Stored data

________________________

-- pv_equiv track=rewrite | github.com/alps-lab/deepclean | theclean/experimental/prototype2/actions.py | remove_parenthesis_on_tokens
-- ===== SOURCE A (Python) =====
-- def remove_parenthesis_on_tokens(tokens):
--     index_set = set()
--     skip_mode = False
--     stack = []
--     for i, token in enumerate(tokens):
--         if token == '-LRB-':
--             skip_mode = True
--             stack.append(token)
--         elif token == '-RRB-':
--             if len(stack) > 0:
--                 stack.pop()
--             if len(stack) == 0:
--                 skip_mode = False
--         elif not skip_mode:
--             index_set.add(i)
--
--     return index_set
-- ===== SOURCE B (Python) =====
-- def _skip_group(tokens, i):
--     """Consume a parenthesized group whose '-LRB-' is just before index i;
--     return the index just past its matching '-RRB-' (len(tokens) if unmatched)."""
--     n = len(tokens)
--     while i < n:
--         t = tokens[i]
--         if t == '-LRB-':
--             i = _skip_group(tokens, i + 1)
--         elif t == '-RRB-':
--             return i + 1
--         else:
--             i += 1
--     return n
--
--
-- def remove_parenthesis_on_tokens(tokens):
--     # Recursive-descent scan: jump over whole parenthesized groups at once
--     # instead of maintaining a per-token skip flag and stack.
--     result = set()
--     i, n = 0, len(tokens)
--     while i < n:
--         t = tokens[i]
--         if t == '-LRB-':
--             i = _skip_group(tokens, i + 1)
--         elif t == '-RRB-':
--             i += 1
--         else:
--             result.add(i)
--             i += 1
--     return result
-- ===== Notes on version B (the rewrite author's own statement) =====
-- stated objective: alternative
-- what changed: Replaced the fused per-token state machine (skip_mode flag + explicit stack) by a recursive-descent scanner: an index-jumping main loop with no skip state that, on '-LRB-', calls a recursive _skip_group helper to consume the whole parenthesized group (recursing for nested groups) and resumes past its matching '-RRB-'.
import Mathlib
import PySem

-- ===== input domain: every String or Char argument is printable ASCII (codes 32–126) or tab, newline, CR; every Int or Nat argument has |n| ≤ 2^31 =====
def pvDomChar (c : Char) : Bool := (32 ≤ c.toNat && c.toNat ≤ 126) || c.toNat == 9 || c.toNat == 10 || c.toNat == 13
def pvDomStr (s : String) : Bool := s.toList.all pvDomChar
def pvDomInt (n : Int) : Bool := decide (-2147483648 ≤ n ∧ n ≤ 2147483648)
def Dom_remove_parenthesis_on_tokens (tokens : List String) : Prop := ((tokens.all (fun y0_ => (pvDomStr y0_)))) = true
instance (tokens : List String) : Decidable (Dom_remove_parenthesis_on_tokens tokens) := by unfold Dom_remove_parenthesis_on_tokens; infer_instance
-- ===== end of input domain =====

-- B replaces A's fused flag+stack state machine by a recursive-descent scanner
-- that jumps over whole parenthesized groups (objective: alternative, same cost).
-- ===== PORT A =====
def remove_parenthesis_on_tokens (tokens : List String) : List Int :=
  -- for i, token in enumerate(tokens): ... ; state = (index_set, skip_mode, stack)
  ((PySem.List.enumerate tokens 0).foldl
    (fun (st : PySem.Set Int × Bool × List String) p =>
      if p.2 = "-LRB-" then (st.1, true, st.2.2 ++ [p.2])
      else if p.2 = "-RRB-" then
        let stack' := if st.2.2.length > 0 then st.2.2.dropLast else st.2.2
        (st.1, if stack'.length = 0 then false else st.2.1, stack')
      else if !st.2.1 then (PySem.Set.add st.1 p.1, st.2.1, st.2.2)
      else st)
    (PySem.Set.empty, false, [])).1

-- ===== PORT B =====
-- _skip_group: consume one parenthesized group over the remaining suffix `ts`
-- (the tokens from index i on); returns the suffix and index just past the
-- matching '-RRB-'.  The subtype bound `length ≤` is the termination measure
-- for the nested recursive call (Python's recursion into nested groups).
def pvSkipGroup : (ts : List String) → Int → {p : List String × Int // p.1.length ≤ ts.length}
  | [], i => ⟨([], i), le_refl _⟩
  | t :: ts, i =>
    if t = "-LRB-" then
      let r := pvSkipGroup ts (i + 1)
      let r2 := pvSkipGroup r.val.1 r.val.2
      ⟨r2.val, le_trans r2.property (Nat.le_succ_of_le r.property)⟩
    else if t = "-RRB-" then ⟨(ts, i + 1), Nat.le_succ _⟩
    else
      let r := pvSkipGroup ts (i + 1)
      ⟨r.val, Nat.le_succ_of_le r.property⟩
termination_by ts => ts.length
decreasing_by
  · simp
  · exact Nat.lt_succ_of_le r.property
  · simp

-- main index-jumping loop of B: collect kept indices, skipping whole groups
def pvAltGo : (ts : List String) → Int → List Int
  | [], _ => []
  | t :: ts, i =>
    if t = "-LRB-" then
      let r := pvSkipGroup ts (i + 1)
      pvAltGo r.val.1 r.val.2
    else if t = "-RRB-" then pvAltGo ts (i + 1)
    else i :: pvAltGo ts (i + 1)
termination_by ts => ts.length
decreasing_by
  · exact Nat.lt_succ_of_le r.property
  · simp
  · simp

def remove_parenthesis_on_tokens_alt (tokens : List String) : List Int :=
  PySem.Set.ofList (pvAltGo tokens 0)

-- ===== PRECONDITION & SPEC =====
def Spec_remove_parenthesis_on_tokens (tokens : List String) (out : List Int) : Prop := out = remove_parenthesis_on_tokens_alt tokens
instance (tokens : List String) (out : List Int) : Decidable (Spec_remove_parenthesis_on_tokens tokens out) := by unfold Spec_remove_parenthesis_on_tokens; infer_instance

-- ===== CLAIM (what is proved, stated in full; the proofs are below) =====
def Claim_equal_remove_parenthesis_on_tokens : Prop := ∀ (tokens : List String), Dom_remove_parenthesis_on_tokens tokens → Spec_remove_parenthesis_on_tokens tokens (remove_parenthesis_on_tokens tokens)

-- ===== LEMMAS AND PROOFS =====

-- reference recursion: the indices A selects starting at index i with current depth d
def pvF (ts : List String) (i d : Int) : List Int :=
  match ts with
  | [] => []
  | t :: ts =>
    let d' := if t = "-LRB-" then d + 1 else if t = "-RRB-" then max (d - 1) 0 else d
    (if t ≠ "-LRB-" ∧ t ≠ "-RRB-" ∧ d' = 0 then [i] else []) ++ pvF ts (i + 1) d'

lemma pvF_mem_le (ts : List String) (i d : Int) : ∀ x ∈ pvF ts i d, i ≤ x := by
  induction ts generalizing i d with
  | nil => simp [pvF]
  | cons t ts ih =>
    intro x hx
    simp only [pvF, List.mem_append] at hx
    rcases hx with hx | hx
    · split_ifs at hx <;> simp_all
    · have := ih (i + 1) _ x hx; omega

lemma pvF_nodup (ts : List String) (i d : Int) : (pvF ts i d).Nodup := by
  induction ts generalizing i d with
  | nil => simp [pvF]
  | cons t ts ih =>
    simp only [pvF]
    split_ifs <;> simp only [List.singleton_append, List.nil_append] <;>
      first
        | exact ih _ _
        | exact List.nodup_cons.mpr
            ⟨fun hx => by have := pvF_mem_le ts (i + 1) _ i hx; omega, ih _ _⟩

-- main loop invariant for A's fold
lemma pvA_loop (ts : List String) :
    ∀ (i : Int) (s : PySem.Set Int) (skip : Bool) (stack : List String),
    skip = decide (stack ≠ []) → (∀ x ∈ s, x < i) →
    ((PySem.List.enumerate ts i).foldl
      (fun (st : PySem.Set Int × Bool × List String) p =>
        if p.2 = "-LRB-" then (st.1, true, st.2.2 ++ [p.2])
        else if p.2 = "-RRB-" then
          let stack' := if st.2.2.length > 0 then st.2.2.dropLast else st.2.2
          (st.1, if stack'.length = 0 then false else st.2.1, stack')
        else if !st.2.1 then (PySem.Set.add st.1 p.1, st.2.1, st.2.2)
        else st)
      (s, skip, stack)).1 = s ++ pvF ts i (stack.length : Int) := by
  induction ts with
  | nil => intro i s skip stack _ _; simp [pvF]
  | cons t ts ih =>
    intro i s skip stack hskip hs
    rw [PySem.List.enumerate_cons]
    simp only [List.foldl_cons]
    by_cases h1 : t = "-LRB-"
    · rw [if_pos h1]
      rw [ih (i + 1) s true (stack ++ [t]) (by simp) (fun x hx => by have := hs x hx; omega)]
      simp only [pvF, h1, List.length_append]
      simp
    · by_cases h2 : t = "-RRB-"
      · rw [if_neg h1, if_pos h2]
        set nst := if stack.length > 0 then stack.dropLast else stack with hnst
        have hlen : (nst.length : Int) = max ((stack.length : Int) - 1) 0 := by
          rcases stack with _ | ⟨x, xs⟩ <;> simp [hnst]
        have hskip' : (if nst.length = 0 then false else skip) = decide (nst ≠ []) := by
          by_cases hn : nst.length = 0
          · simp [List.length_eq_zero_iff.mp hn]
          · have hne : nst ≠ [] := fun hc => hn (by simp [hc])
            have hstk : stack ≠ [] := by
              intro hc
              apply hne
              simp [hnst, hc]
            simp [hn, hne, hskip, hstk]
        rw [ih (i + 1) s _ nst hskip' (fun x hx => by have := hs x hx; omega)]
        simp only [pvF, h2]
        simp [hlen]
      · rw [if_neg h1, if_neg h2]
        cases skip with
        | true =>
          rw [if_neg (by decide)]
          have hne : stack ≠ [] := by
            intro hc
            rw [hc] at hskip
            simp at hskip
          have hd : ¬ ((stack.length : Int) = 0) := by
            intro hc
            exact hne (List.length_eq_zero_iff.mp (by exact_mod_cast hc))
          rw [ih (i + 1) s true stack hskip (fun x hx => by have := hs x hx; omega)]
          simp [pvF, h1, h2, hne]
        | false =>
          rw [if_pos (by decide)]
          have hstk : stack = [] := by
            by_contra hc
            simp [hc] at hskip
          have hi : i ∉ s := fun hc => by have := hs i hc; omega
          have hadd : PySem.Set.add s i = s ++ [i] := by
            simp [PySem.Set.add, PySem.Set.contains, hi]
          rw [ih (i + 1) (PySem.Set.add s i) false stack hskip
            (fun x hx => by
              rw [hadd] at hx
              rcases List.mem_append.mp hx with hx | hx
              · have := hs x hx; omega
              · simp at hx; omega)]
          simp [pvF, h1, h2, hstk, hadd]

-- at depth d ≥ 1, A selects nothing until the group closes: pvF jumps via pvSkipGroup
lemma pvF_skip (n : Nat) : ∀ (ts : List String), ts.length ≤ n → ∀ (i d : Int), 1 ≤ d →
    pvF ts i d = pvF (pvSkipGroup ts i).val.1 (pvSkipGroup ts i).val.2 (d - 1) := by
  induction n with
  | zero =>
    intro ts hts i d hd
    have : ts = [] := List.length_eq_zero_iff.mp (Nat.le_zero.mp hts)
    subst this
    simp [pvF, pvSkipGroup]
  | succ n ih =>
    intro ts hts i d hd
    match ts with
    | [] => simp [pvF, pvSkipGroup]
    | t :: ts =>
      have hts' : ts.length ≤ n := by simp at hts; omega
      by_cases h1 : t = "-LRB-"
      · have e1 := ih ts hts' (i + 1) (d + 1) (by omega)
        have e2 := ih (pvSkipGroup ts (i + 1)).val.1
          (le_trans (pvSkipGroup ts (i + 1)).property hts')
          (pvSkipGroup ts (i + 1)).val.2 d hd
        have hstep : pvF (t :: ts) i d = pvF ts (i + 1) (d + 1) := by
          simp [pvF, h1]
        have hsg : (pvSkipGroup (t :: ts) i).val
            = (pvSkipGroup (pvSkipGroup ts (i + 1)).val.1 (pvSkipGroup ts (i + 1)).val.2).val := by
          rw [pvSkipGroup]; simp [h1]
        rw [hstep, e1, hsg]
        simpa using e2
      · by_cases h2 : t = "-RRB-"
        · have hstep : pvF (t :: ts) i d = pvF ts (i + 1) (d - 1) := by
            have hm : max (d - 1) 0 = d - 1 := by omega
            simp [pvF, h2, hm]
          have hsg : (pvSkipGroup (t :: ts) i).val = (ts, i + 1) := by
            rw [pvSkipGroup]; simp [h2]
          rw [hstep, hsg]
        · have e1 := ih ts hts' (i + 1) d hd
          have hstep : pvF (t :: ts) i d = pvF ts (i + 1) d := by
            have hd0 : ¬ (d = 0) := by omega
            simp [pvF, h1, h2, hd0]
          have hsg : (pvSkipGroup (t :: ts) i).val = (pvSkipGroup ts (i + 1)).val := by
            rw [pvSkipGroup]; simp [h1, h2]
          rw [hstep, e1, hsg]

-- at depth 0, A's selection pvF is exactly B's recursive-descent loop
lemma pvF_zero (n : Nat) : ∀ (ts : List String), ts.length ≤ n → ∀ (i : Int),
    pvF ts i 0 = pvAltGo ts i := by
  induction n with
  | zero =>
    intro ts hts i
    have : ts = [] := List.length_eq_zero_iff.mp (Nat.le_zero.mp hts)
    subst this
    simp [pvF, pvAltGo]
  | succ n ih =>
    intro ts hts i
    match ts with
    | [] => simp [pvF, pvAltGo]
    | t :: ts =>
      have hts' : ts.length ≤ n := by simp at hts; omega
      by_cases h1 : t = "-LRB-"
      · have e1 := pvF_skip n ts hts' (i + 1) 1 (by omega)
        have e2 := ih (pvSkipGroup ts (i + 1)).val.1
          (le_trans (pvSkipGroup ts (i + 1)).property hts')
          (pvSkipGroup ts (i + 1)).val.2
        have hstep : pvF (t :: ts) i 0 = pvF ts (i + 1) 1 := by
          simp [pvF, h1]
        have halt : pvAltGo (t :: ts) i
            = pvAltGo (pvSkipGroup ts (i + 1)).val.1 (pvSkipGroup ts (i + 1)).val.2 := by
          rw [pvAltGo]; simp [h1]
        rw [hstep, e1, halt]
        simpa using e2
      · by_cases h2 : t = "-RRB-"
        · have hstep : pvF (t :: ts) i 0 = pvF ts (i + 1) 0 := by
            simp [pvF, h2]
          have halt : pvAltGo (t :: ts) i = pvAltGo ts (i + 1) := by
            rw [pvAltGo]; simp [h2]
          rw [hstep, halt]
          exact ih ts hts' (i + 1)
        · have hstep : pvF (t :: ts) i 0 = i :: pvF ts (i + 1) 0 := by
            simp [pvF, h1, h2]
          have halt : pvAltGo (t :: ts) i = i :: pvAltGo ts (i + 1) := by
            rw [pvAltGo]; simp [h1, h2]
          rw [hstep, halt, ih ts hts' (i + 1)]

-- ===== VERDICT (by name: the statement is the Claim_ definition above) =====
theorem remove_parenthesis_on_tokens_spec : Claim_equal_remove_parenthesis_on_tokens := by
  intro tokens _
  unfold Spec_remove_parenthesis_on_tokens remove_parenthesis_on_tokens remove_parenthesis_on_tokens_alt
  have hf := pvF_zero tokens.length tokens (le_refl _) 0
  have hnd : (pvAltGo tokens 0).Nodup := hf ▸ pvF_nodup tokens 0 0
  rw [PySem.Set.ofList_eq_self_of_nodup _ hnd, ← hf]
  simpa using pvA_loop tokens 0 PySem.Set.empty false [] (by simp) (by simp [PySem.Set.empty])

________________________

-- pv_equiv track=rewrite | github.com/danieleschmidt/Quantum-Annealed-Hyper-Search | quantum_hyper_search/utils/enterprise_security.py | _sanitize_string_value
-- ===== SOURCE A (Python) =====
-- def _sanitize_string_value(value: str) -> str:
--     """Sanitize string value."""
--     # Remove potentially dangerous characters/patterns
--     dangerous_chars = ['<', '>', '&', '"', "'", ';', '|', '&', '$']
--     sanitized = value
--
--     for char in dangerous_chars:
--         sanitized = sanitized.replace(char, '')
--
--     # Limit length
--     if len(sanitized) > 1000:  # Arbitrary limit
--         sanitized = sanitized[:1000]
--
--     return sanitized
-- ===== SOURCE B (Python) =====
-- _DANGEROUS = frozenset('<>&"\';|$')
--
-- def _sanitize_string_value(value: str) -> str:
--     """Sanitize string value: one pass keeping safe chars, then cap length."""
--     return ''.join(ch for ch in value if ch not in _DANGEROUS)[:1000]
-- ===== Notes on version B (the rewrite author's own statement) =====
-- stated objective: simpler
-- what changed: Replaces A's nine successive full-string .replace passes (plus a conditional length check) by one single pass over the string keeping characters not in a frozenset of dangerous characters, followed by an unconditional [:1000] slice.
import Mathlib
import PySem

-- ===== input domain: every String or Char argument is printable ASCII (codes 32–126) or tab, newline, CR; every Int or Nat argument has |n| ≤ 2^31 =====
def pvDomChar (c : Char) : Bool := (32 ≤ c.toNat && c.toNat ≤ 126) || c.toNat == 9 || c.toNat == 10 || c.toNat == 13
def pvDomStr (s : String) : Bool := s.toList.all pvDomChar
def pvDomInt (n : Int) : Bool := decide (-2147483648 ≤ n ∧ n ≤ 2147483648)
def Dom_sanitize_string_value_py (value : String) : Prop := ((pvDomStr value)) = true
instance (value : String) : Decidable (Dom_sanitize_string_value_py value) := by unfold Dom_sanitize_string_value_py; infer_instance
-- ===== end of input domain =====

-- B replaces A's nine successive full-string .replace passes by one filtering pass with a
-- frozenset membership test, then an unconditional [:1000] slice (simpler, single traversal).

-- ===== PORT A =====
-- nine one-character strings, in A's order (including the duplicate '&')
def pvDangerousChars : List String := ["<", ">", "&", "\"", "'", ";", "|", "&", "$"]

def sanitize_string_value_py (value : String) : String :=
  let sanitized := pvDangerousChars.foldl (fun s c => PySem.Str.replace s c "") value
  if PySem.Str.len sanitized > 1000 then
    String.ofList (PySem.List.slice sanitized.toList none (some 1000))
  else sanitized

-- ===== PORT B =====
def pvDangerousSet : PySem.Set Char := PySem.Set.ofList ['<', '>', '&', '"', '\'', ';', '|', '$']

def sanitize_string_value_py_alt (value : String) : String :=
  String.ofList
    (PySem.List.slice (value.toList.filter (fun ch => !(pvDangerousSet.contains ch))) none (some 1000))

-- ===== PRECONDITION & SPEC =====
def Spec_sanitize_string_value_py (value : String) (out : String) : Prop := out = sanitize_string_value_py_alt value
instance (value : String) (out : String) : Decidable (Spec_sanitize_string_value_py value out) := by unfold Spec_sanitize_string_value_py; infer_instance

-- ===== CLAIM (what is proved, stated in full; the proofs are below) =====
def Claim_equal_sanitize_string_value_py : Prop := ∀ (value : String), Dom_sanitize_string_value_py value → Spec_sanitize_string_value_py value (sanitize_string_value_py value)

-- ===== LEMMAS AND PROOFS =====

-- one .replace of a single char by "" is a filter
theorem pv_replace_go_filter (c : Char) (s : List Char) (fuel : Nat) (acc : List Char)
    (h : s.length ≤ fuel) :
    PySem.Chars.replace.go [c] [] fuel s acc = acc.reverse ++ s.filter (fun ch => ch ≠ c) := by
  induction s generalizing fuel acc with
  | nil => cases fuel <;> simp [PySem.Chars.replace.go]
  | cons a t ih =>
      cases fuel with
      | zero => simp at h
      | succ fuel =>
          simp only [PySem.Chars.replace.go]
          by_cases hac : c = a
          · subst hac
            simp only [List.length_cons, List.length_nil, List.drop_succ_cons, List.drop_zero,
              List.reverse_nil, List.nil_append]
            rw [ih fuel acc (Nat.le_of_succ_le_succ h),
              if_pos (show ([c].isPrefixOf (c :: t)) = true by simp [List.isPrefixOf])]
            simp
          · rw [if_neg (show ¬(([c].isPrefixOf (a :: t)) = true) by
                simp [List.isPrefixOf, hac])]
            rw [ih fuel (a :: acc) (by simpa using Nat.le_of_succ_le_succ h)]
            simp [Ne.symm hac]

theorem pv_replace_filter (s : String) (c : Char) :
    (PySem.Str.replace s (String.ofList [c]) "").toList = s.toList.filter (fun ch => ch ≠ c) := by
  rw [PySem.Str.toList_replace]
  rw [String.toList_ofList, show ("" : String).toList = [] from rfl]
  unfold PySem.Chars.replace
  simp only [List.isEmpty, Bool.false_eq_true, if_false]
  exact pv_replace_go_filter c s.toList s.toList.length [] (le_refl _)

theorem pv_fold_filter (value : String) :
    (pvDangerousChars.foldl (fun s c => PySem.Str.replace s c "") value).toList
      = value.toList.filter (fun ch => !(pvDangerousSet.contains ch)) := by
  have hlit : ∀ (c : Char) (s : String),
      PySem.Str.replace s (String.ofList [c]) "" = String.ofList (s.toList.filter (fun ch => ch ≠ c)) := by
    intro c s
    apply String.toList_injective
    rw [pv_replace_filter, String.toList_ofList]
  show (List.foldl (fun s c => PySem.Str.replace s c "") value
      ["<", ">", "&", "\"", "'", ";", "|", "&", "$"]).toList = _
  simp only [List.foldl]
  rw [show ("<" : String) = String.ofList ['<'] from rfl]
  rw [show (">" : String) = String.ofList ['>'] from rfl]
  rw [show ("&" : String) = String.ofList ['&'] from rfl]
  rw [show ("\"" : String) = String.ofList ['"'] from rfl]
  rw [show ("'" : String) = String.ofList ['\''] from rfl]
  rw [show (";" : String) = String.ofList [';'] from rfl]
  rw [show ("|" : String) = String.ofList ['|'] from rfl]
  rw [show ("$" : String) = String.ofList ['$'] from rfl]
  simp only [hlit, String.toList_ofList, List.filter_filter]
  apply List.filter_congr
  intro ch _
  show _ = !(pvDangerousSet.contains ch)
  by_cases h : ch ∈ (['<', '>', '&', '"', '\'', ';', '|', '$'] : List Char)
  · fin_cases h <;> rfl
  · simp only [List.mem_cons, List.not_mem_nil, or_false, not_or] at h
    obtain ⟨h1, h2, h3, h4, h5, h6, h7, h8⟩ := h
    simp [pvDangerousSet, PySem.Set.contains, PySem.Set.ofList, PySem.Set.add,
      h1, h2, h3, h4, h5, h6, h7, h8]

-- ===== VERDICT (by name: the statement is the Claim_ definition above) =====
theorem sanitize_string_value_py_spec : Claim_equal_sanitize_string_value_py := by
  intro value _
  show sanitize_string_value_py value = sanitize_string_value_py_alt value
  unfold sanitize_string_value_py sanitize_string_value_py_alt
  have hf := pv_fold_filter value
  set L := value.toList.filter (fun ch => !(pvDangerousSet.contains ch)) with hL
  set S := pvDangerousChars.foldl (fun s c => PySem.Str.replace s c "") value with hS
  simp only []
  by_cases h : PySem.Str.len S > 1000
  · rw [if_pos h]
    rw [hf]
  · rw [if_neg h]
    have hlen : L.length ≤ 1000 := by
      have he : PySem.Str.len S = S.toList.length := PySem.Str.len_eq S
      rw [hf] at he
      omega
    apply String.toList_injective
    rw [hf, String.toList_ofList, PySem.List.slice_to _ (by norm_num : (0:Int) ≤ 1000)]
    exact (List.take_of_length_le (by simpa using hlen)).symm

________________________

For the word "dropLast", state how many lines of the entries contain it, with nothing else.

> _Written solution_: 3